The RSS’ infamous beef politics couldn’t fetch much RoI in West Bengal, where a large chunk of Bengali middle-class Hindus tastes the “sinful” meat of a cow on special occasions by bringing cooked delicacies from restaurants of Muslim areas or eating in them. Plus, even if the Bengali Hindus are forced to give up on meat consumption, fish and poultry can’t be separated from the platters of the elite and middle class. This forced the saffron camp and its Marwari and Gujarati comprador sponsors to delve deep into the issue and search for a solution. They employed their lackey media houses and hired intelligentsia to resolve the issue and finally found the “health” issue, which could be used to trigger the panic bomb and then use the aversion to meat and meat products to promote the North Indian vegetarianism.

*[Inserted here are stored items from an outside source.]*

-- pv_equiv track=rewrite | github.com/StevenXoFk/Tarea-taller-Tkinter | convertidor.py | base8_a_base11
-- ===== SOURCE A (Python) =====
-- def base8_a_base11(numero):
--     res = 0
--     exponentee = 0
--     base11 = ""
--
--
--     diles = "0123456789ABCDEF"
--
--     while numero > 0:
--         nuevo = numero % 10
--         res += nuevo * (8 ** exponentee)
--         numero //= 10
--         exponentee += 1
--
--     while res > 0:
--         todo = res % 11
--         base11 = diles[todo] + base11
--         res //= 11
--
--     return base11
-- ===== SOURCE B (Python) =====
-- def base8_a_base11(numero):
--     def horner(n):                      # MSB-first Horner over decimal digits (read as base-8)
--         if n <= 0:
--             return 0
--         return horner(n // 10) * 8 + n % 10
--
--     def to11(r):                        # base-11 rendering, built front-to-back by recursion
--         if r <= 0:
--             return ""
--         return to11(r // 11) + "0123456789ABCDEF"[r % 11]
--
--     return to11(horner(numero))
-- ===== Notes on version B (the rewrite author's own statement) =====
-- stated objective: simpler
-- what changed: Replaces A's two accumulator while-loops (LSB-first with an explicit 8**exponent variable, and a prepend-accumulator for base 11) by two plain recursions: an MSB-first Horner recursion with no exponent variable, and a base-11 recursion that appends the last digit, with no accumulators at all.
import Mathlib
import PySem

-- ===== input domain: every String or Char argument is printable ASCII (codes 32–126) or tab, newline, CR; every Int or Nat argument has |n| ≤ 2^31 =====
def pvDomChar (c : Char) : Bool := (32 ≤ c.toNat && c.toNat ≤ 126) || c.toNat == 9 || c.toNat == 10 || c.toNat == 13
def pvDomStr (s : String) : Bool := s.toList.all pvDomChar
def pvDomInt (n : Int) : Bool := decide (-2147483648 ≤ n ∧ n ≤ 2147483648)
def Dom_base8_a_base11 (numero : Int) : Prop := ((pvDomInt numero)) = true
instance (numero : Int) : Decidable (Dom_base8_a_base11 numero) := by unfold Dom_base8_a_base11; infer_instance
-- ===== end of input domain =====

-- B replaces A's two accumulator loops (LSB-first with an 8**exponent variable; prepend
-- accumulator) by two accumulator-free recursions (MSB-first Horner; append last digit):
-- a simpler decomposition, same result.

-- termination helper cited by the ports' decreasing_by
theorem pvDivLt10 (n : Int) (hn : 0 < n) : (PySem.Int.floordiv n 10).toNat < n.toNat := by
  rw [PySem.Int.floordiv_eq_ediv_of_pos (by omega)]; omega

theorem pvDivLt11 (n : Int) (hn : 0 < n) : (PySem.Int.floordiv n 11).toNat < n.toNat := by
  rw [PySem.Int.floordiv_eq_ediv_of_pos (by omega)]; omega

-- ===== PORT A =====
-- first while loop; exponentee is always ≥ 0 in Python, carried as a Nat so 8 ** exponentee is defined
def pvALoop1 (numero res : Int) (exponentee : Nat) : Int :=
  if numero > 0 then
    pvALoop1 (PySem.Int.floordiv numero 10)
      (res + (PySem.Int.mod numero 10) * 8 ^ exponentee) (exponentee + 1)
  else res
termination_by numero.toNat
decreasing_by exact pvDivLt10 _ (by omega)

-- second while loop; diles[todo] always hits (0 ≤ todo = res % 11 < 11 < 16), so .getD on the
-- pyGet? result is exact here
def pvALoop2 (res : Int) (base11 : String) : String :=
  if res > 0 then
    pvALoop2 (PySem.Int.floordiv res 11)
      (((PySem.Str.pyGet? "0123456789ABCDEF" (PySem.Int.mod res 11)).getD ' ').toString ++ base11)
  else base11
termination_by res.toNat
decreasing_by exact pvDivLt11 _ (by omega)

def base8_a_base11 (numero : Int) : String :=
  pvALoop2 (pvALoop1 numero 0 0) ""

-- ===== PORT B =====
-- MSB-first Horner over the decimal digits, read as base-8 digits
def pvHorner (n : Int) : Int :=
  if n ≤ 0 then 0
  else pvHorner (PySem.Int.floordiv n 10) * 8 + PySem.Int.mod n 10
termination_by n.toNat
decreasing_by exact pvDivLt10 _ (by omega)

-- base-11 rendering, built front-to-back by recursion (index always in range, as above)
def pvTo11 (r : Int) : String :=
  if r ≤ 0 then ""
  else pvTo11 (PySem.Int.floordiv r 11) ++
    ((PySem.Str.pyGet? "0123456789ABCDEF" (PySem.Int.mod r 11)).getD ' ').toString
termination_by r.toNat
decreasing_by exact pvDivLt11 _ (by omega)

def base8_a_base11_alt (numero : Int) : String :=
  pvTo11 (pvHorner numero)

-- ===== PRECONDITION & SPEC =====
def Spec_base8_a_base11 (numero : Int) (out : String) : Prop := out = base8_a_base11_alt numero
instance (numero : Int) (out : String) : Decidable (Spec_base8_a_base11 numero out) := by unfold Spec_base8_a_base11; infer_instance

-- ===== CLAIM (what is proved, stated in full; the proofs are below) =====
def Claim_equal_base8_a_base11 : Prop := ∀ (numero : Int), Dom_base8_a_base11 numero → Spec_base8_a_base11 numero (base8_a_base11 numero)

-- ===== LEMMAS AND PROOFS =====

theorem pvLoop1_eq_horner (n : Int) : ∀ (r : Int) (e : Nat),
    pvALoop1 n r e = r + 8 ^ e * pvHorner n := by
  induction n using pvHorner.induct with
  | case1 n hn =>
    intro r e
    rw [pvALoop1, pvHorner]
    simp only [if_pos hn, if_neg (by omega : ¬ n > 0)]
    ring
  | case2 n hn ih =>
    intro r e
    rw [pvALoop1, pvHorner]
    simp only [if_pos (by omega : n > 0), if_neg hn, ih]
    ring

theorem pvLoop2_eq_to11 (r : Int) : ∀ (acc : String),
    pvALoop2 r acc = pvTo11 r ++ acc := by
  induction r using pvTo11.induct with
  | case1 r hr =>
    intro acc
    rw [pvALoop2, pvTo11]
    simp [if_neg (by omega : ¬ r > 0), if_pos hr]
  | case2 r hr ih =>
    intro acc
    rw [pvALoop2, pvTo11]
    simp only [if_pos (by omega : r > 0), if_neg hr, ih]
    rw [String.append_assoc]

-- ===== VERDICT (by name: the statement is the Claim_ definition above) =====
theorem base8_a_base11_spec : Claim_equal_base8_a_base11 := by
  intro numero _
  unfold Spec_base8_a_base11 base8_a_base11 base8_a_base11_alt
  rw [pvLoop1_eq_horner, pvLoop2_eq_to11]
  simp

This plan was supported by the major corporate media houses, who, in lieu of handsome funding from the Marwari and Gujarati comprador thugs, hyped the case of carcass meat out of proportion and showed it as a general trend followed by all meat traders. The enthusiasm with which the BJP is using the feed of those media houses whom they call “sold-out” to hoist the banner of vegetarianism shows clearly that the carcass meat scam is more than a health hazard. It now appears more like a pre-planned conspiracy. Every day the fake news peddlers of the Sangh Parivar are showing doctored images and spreading rumours about dog meat, cow meat and cat meat found in different restaurants of West Bengal.

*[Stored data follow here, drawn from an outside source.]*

-- pv_equiv track=rewrite | github.com/sameh1704/networkcore | core/services/snmp.py | detect_vendor
-- ===== SOURCE A (Python) =====
-- VENDOR_OIDS = {
--     # Cisco
--     "1.3.6.1.4.1.9.1.516": ("Cisco", "Catalyst 3750E"),
--     "1.3.6.1.4.1.9.1.174": ("Cisco", "Catalyst 2950"),
--     "1.3.6.1.4.1.9.1.613": ("Cisco", "Catalyst 3650"),
--     "1.3.6.1.4.1.9.1.662": ("Cisco", "Catalyst 3850"),
--     "1.3.6.1.4.1.9.1.1160": ("Cisco", "Catalyst 9300"),
--     "1.3.6.1.4.1.9.1.767": ("Cisco", "Catalyst 2960"),
--     "1.3.6.1.4.1.9.1.1289": ("Cisco", "Catalyst 9200"),
--     "1.3.6.1.4.1.9.1.253": ("Cisco", "Cisco Router 2800"),
--     "1.3.6.1.4.1.9.1.257": ("Cisco", "Cisco Router 3800"),
--
--     # Dell PowerConnect
--     "1.3.6.1.4.1.674.10895.3033": ("Dell", "PowerConnect 3348"),
--     "1.3.6.1.4.1.674.10895.3040": ("Dell", "PowerConnect 3548"),
--     "1.3.6.1.4.1.674.10895.3050": ("Dell", "PowerConnect 5448"),
--     "1.3.6.1.4.1.674.10895.3060": ("Dell", "PowerConnect 5524"),
--
--     # Fortinet FortiSwitch
--     "1.3.6.1.4.1.12356.101.1": ("Fortinet", "FortiSwitch 108E"),
--     "1.3.6.1.4.1.12356.101.2": ("Fortinet", "FortiSwitch 148E"),
--     "1.3.6.1.4.1.12356.101.3": ("Fortinet", "FortiSwitch 224E"),
--     "1.3.6.1.4.1.12356.101.4": ("Fortinet", "FortiSwitch 424E"),
--
--     # HP/Aruba
--     "1.3.6.1.4.1.11.2.3.7.11.1": ("HP", "ProCurve Switch"),
--     "1.3.6.1.4.1.11.2.3.7.11.2": ("HP", "Aruba Switch"),
--
--     # Juniper
--     "1.3.6.1.4.1.45.3.60.1": ("Juniper", "EX Series"),
--     "1.3.6.1.4.1.45.3.60.2": ("Juniper", "QFX Series"),
--
--     # Generic
--     "1.3.6.1.4.1.8072.3.2.10": ("Linux", "Generic SNMP Agent"),
--     "1.3.6.1.4.1.2021.250.3": ("FreeBSD", "Generic SNMP Agent"),
-- }
--
-- def detect_vendor(sys_object_id):
--     """
--     التعرف على نوع الجهاز من SysObjectID
--     """
--     sys_oid = str(sys_object_id).strip()
--
--     for oid, (vendor, model) in VENDOR_OIDS.items():
--         if sys_oid.startswith(oid):
--             return vendor, model
--
--     if sys_oid.startswith("1.3.6.1.4.1.9"):
--         return "Cisco", "Unknown Cisco Device"
--     elif sys_oid.startswith("1.3.6.1.4.1.674"):
--         return "Dell", "Unknown Dell Device"
--     elif sys_oid.startswith("1.3.6.1.4.1.12356"):
--         return "Fortinet", "Unknown Fortinet Device"
--     elif sys_oid.startswith("1.3.6.1.4.1.11"):
--         return "HP/Aruba", "Unknown HP Device"
--     elif sys_oid.startswith("1.3.6.1.4.1.45"):
--         return "Juniper", "Unknown Juniper Device"
--     else:
--         return "Unknown", "Generic SNMP Device"
-- ===== SOURCE B (Python) =====
-- # Two-level grouped dispatch: pick the vendor family by its root prefix once,
-- # then match only that family's suffixes on the remainder (alternative structure
-- # to A's flat ordered scan + elif chain).
--
-- _GROUPS = [
--     ("1.3.6.1.4.1.9", ("Cisco", "Unknown Cisco Device"), [
--         (".1.516", ("Cisco", "Catalyst 3750E")),
--         (".1.174", ("Cisco", "Catalyst 2950")),
--         (".1.613", ("Cisco", "Catalyst 3650")),
--         (".1.662", ("Cisco", "Catalyst 3850")),
--         (".1.1160", ("Cisco", "Catalyst 9300")),
--         (".1.767", ("Cisco", "Catalyst 2960")),
--         (".1.1289", ("Cisco", "Catalyst 9200")),
--         (".1.253", ("Cisco", "Cisco Router 2800")),
--         (".1.257", ("Cisco", "Cisco Router 3800")),
--     ]),
--     ("1.3.6.1.4.1.674", ("Dell", "Unknown Dell Device"), [
--         (".10895.3033", ("Dell", "PowerConnect 3348")),
--         (".10895.3040", ("Dell", "PowerConnect 3548")),
--         (".10895.3050", ("Dell", "PowerConnect 5448")),
--         (".10895.3060", ("Dell", "PowerConnect 5524")),
--     ]),
--     ("1.3.6.1.4.1.12356", ("Fortinet", "Unknown Fortinet Device"), [
--         (".101.1", ("Fortinet", "FortiSwitch 108E")),
--         (".101.2", ("Fortinet", "FortiSwitch 148E")),
--         (".101.3", ("Fortinet", "FortiSwitch 224E")),
--         (".101.4", ("Fortinet", "FortiSwitch 424E")),
--     ]),
--     ("1.3.6.1.4.1.11", ("HP/Aruba", "Unknown HP Device"), [
--         (".2.3.7.11.1", ("HP", "ProCurve Switch")),
--         (".2.3.7.11.2", ("HP", "Aruba Switch")),
--     ]),
--     ("1.3.6.1.4.1.45", ("Juniper", "Unknown Juniper Device"), [
--         (".3.60.1", ("Juniper", "EX Series")),
--         (".3.60.2", ("Juniper", "QFX Series")),
--     ]),
--     ("1.3.6.1.4.1.8072.3.2.10", ("Linux", "Generic SNMP Agent"), []),
--     ("1.3.6.1.4.1.2021.250.3", ("FreeBSD", "Generic SNMP Agent"), []),
-- ]
--
--
-- def detect_vendor(sys_object_id):
--     sys_oid = str(sys_object_id).strip()
--     for root, fallback, specifics in _GROUPS:
--         if sys_oid.startswith(root):
--             rest = sys_oid[len(root):]
--             for suffix, result in specifics:
--                 if rest.startswith(suffix):
--                     return result
--             return fallback
--     return ("Unknown", "Generic SNMP Device")
-- ===== Notes on version B (the rewrite author's own statement) =====
-- stated objective: alternative
-- what changed: Replaces A's flat ordered first-match scan over 24 full OIDs plus a five-branch elif family chain by a two-level grouped dispatch: first select the vendor family by its root prefix, then match only that family's suffixes against the remainder of the string; equivalent because the family roots are pairwise prefix-incomparable, so at most one group can match.
import Mathlib
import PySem

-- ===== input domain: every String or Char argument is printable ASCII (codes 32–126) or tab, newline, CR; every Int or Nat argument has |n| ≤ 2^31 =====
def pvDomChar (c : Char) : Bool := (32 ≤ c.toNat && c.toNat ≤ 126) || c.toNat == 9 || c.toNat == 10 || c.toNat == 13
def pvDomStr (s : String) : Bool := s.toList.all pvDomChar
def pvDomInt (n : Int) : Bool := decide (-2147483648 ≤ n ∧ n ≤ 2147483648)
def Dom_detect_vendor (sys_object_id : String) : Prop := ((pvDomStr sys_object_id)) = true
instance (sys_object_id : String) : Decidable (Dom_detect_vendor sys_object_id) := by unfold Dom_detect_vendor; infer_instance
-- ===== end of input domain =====

-- B replaces A's flat ordered first-match scan + elif family chain by a two-level
-- grouped dispatch: pick the vendor family by its root prefix, then match only that
-- family's suffixes on the remainder (alternative structure, same cost).

-- ===== PORT A =====
-- VENDOR_OIDS dict, in insertion order
def pvVENDOR_OIDS : List (String × String × String) :=
  [ ("1.3.6.1.4.1.9.1.516", "Cisco", "Catalyst 3750E"),
      ("1.3.6.1.4.1.9.1.174", "Cisco", "Catalyst 2950"),
      ("1.3.6.1.4.1.9.1.613", "Cisco", "Catalyst 3650"),
      ("1.3.6.1.4.1.9.1.662", "Cisco", "Catalyst 3850"),
      ("1.3.6.1.4.1.9.1.1160", "Cisco", "Catalyst 9300"),
      ("1.3.6.1.4.1.9.1.767", "Cisco", "Catalyst 2960"),
      ("1.3.6.1.4.1.9.1.1289", "Cisco", "Catalyst 9200"),
      ("1.3.6.1.4.1.9.1.253", "Cisco", "Cisco Router 2800"),
      ("1.3.6.1.4.1.9.1.257", "Cisco", "Cisco Router 3800"),
      ("1.3.6.1.4.1.674.10895.3033", "Dell", "PowerConnect 3348"),
      ("1.3.6.1.4.1.674.10895.3040", "Dell", "PowerConnect 3548"),
      ("1.3.6.1.4.1.674.10895.3050", "Dell", "PowerConnect 5448"),
      ("1.3.6.1.4.1.674.10895.3060", "Dell", "PowerConnect 5524"),
      ("1.3.6.1.4.1.12356.101.1", "Fortinet", "FortiSwitch 108E"),
      ("1.3.6.1.4.1.12356.101.2", "Fortinet", "FortiSwitch 148E"),
      ("1.3.6.1.4.1.12356.101.3", "Fortinet", "FortiSwitch 224E"),
      ("1.3.6.1.4.1.12356.101.4", "Fortinet", "FortiSwitch 424E"),
      ("1.3.6.1.4.1.11.2.3.7.11.1", "HP", "ProCurve Switch"),
      ("1.3.6.1.4.1.11.2.3.7.11.2", "HP", "Aruba Switch"),
      ("1.3.6.1.4.1.45.3.60.1", "Juniper", "EX Series"),
      ("1.3.6.1.4.1.45.3.60.2", "Juniper", "QFX Series"),
      ("1.3.6.1.4.1.8072.3.2.10", "Linux", "Generic SNMP Agent"),
      ("1.3.6.1.4.1.2021.250.3", "FreeBSD", "Generic SNMP Agent") ]

-- the 'for oid, (vendor, model) in VENDOR_OIDS.items(): if …: return …' loop
def pvLoopA (sys_oid : String) : List (String × String × String) → Option (String × String)
  | [] => none
  | (oid, vendor, model) :: rest =>
      if PySem.Str.startswith sys_oid oid then some (vendor, model) else pvLoopA sys_oid rest

def detect_vendor (sys_object_id : String) : String × String :=
  let sys_oid := PySem.Str.strip sys_object_id
  match pvLoopA sys_oid pvVENDOR_OIDS with
  | some r => r
  | none =>
    if PySem.Str.startswith sys_oid "1.3.6.1.4.1.9" then ("Cisco", "Unknown Cisco Device")
    else if PySem.Str.startswith sys_oid "1.3.6.1.4.1.674" then ("Dell", "Unknown Dell Device")
    else if PySem.Str.startswith sys_oid "1.3.6.1.4.1.12356" then ("Fortinet", "Unknown Fortinet Device")
    else if PySem.Str.startswith sys_oid "1.3.6.1.4.1.11" then ("HP/Aruba", "Unknown HP Device")
    else if PySem.Str.startswith sys_oid "1.3.6.1.4.1.45" then ("Juniper", "Unknown Juniper Device")
    else ("Unknown", "Generic SNMP Device")

-- ===== PORT B =====
-- Source B's _GROUPS: (family root, family fallback, list of (suffix, result))
def pvGROUPS : List (String × (String × String) × List (String × (String × String))) :=
  [ ("1.3.6.1.4.1.9", ("Cisco", "Unknown Cisco Device"),
      [(".1.516", ("Cisco", "Catalyst 3750E")), (".1.174", ("Cisco", "Catalyst 2950")), (".1.613", ("Cisco", "Catalyst 3650")), (".1.662", ("Cisco", "Catalyst 3850")), (".1.1160", ("Cisco", "Catalyst 9300")), (".1.767", ("Cisco", "Catalyst 2960")), (".1.1289", ("Cisco", "Catalyst 9200")), (".1.253", ("Cisco", "Cisco Router 2800")), (".1.257", ("Cisco", "Cisco Router 3800"))]),
    ("1.3.6.1.4.1.674", ("Dell", "Unknown Dell Device"),
      [(".10895.3033", ("Dell", "PowerConnect 3348")), (".10895.3040", ("Dell", "PowerConnect 3548")), (".10895.3050", ("Dell", "PowerConnect 5448")), (".10895.3060", ("Dell", "PowerConnect 5524"))]),
    ("1.3.6.1.4.1.12356", ("Fortinet", "Unknown Fortinet Device"),
      [(".101.1", ("Fortinet", "FortiSwitch 108E")), (".101.2", ("Fortinet", "FortiSwitch 148E")), (".101.3", ("Fortinet", "FortiSwitch 224E")), (".101.4", ("Fortinet", "FortiSwitch 424E"))]),
    ("1.3.6.1.4.1.11", ("HP/Aruba", "Unknown HP Device"),
      [(".2.3.7.11.1", ("HP", "ProCurve Switch")), (".2.3.7.11.2", ("HP", "Aruba Switch"))]),
    ("1.3.6.1.4.1.45", ("Juniper", "Unknown Juniper Device"),
      [(".3.60.1", ("Juniper", "EX Series")), (".3.60.2", ("Juniper", "QFX Series"))]),
    ("1.3.6.1.4.1.8072.3.2.10", ("Linux", "Generic SNMP Agent"),
      []),
    ("1.3.6.1.4.1.2021.250.3", ("FreeBSD", "Generic SNMP Agent"),
      []) ]

-- the inner 'for suffix, result in specifics' loop of Source B
def pvInner (rest : String) (fb : String × String) : List (String × (String × String)) → String × String
  | [] => fb
  | (suffix, result) :: specs =>
      if PySem.Str.startswith rest suffix then result else pvInner rest fb specs

-- the outer 'for root, fallback, specifics in _GROUPS' loop of Source B
def pvOuter (sys_oid : String) : List (String × (String × String) × List (String × (String × String))) → String × String
  | [] => ("Unknown", "Generic SNMP Device")
  | (root, fallback, specifics) :: groups =>
      if PySem.Str.startswith sys_oid root then
        pvInner (PySem.Str.slice sys_oid (some (PySem.Str.len root)) none) fallback specifics
      else pvOuter sys_oid groups

def detect_vendor_alt (sys_object_id : String) : String × String :=
  let sys_oid := PySem.Str.strip sys_object_id
  pvOuter sys_oid pvGROUPS

-- ===== PRECONDITION & SPEC =====
def Spec_detect_vendor (sys_object_id : String) (out : String × String) : Prop := out = detect_vendor_alt sys_object_id
instance (sys_object_id : String) (out : String × String) : Decidable (Spec_detect_vendor sys_object_id out) := by unfold Spec_detect_vendor; infer_instance

-- ===== CLAIM =====
def Claim_equal_detect_vendor : Prop := ∀ (sys_object_id : String), Dom_detect_vendor sys_object_id → Spec_detect_vendor sys_object_id (detect_vendor sys_object_id)

-- ===== LEMMAS AND PROOFS =====

-- A's elif family chain, as a table
def pvFAM : List (String × String × String) :=
  [ ("1.3.6.1.4.1.9", "Cisco", "Unknown Cisco Device"), ("1.3.6.1.4.1.674", "Dell", "Unknown Dell Device"), ("1.3.6.1.4.1.12356", "Fortinet", "Unknown Fortinet Device"), ("1.3.6.1.4.1.11", "HP/Aruba", "Unknown HP Device"), ("1.3.6.1.4.1.45", "Juniper", "Unknown Juniper Device") ]

/-- First-match semantics: value of the first entry whose prefix matches, else the default. -/
def pvFirst (t : String) : List (String × String × String) → String × String → String × String
  | [], d => d
  | (p, vv, mm) :: r, d => if PySem.Str.startswith t p then (vv, mm) else pvFirst t r d

/-- A's loop-then-elif-chain is first-match over `l ++ pvFAM`. -/
lemma pvLoopA_first (t : String) (l : List (String × String × String)) :
    (match pvLoopA t l with
     | some r => r
     | none => pvFirst t pvFAM ("Unknown", "Generic SNMP Device"))
    = pvFirst t (l ++ pvFAM) ("Unknown", "Generic SNMP Device") := by
  induction l with
  | nil => rfl
  | cons e r ih =>
    obtain ⟨p, vv, mm⟩ := e
    simp only [pvLoopA, List.cons_append, pvFirst]
    cases hs : PySem.Str.startswith t p with
    | true => rw [if_pos rfl, if_pos rfl]
    | false => rw [if_neg Bool.false_ne_true, if_neg Bool.false_ne_true, ih]

lemma sw_iff (t p : String) : PySem.Str.startswith t p = true ↔ p.toList <+: t.toList := by
  rw [PySem.Str.startswith_eq]; exact PySem.Chars.startswith_iff _ _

The hyperactive and self-righteous Bengali middle-class must rethink about what they have been fed by the corporate media houses, including the “most read newspaper” of West Bengal. They need to ask themselves, being practical, that if the scam was so severe, if all the meat they ate since their childhood was sourced from rotten carcass, then how come they are still surviving? How many animals die and are dumped in the garbage bins of the city every day and how much is the demand for meat in the hotel and restaurant industry? How come the meat of different animals couldn’t be distinguished by the hotel staff or even by the expert meat-eater Bengali community? How could a lot of meat rot in the hotels when the demand for meat and poultry products is high in upmarket eateries as well as pice hotels?

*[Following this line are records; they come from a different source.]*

-- ===== PRECONDITION & SPEC =====
-- Pre_ excludes exactly the inputs where Python's `prefix_dict[prefix]` raises KeyError
-- (prefix not a key of the dict); both A and B raise there.
def Pre_game_value (prefix_ : String) (prefix_dict : List (String × Int)) (word_dict : List (String × Int)) : Prop :=
  prefix_.toList ∈ prefix_dict.map (fun q => q.1.toList)
instance (prefix_ : String) (prefix_dict : List (String × Int)) (word_dict : List (String × Int)) : Decidable (Pre_game_value prefix_ prefix_dict word_dict) := by unfold Pre_game_value; infer_instance

def pvWitness_game_value : String × (List (String × Int)) × (List (String × Int)) :=
  ("A", [("A", -1), ("AB", -1)], [("AB", 0)])

def Spec_game_value (prefix_ : String) (prefix_dict : List (String × Int)) (word_dict : List (String × Int)) (out : Int) : Prop := out = game_value_alt prefix_ prefix_dict word_dict
instance (prefix_ : String) (prefix_dict : List (String × Int)) (word_dict : List (String × Int)) (out : Int) : Decidable (Spec_game_value prefix_ prefix_dict word_dict out) := by unfold Spec_game_value; infer_instance

-- ===== CLAIM (what is proved, stated in full; the proofs are below) =====
def Claim_equal_game_value : Prop := ∀ (prefix_ : String) (prefix_dict : List (String × Int)) (word_dict : List (String × Int)), Dom_game_value prefix_ prefix_dict word_dict → Pre_game_value prefix_ prefix_dict word_dict → Spec_game_value prefix_ prefix_dict word_dict (game_value prefix_ prefix_dict word_dict)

This new upheaval over carcass meat in Kolkata may have a root cause and a gang of criminals running a dirty trade. However, if this is used as an excuse to pave the way for the big foreign and Indian retail chains to start their “quality” meat product business, then millions of poor and middle-class meat and poultry traders of West Bengal, who have sold their customer 100% fresh meat and poultry since ages, will be rendered unemployed and it will weigh a havoc on the already distressed economy of the state. The people have experienced the odd incidents of adulteration in sweets, milk, high-level of mercury in fish, high amount of chemical toxin in vegetables, poisonous colours in spices, etc. in the past. However, none had the intensity and political connection like the incident of carcass meat. If West Bengal can’t ward off both the unscrupulous communal Hindutva elements trying to force vegetarianism on the state and the evil nexus between criminal elements, corporate media and corrupt government crooks who are peddling the fear of carcass meat, then it will not take long for the state to become another reactionary, vegan North Indian Hindified state. That future will be perilous for the existence of the Bengali community in India.

Neeladri Mukherjee is a former high school teacher and a Rabindra Sangeet lover. An M.A. in Political Science (not entire), Neeladri is a close observer of West Bengal politics, South Asian affairs and the trade union movement.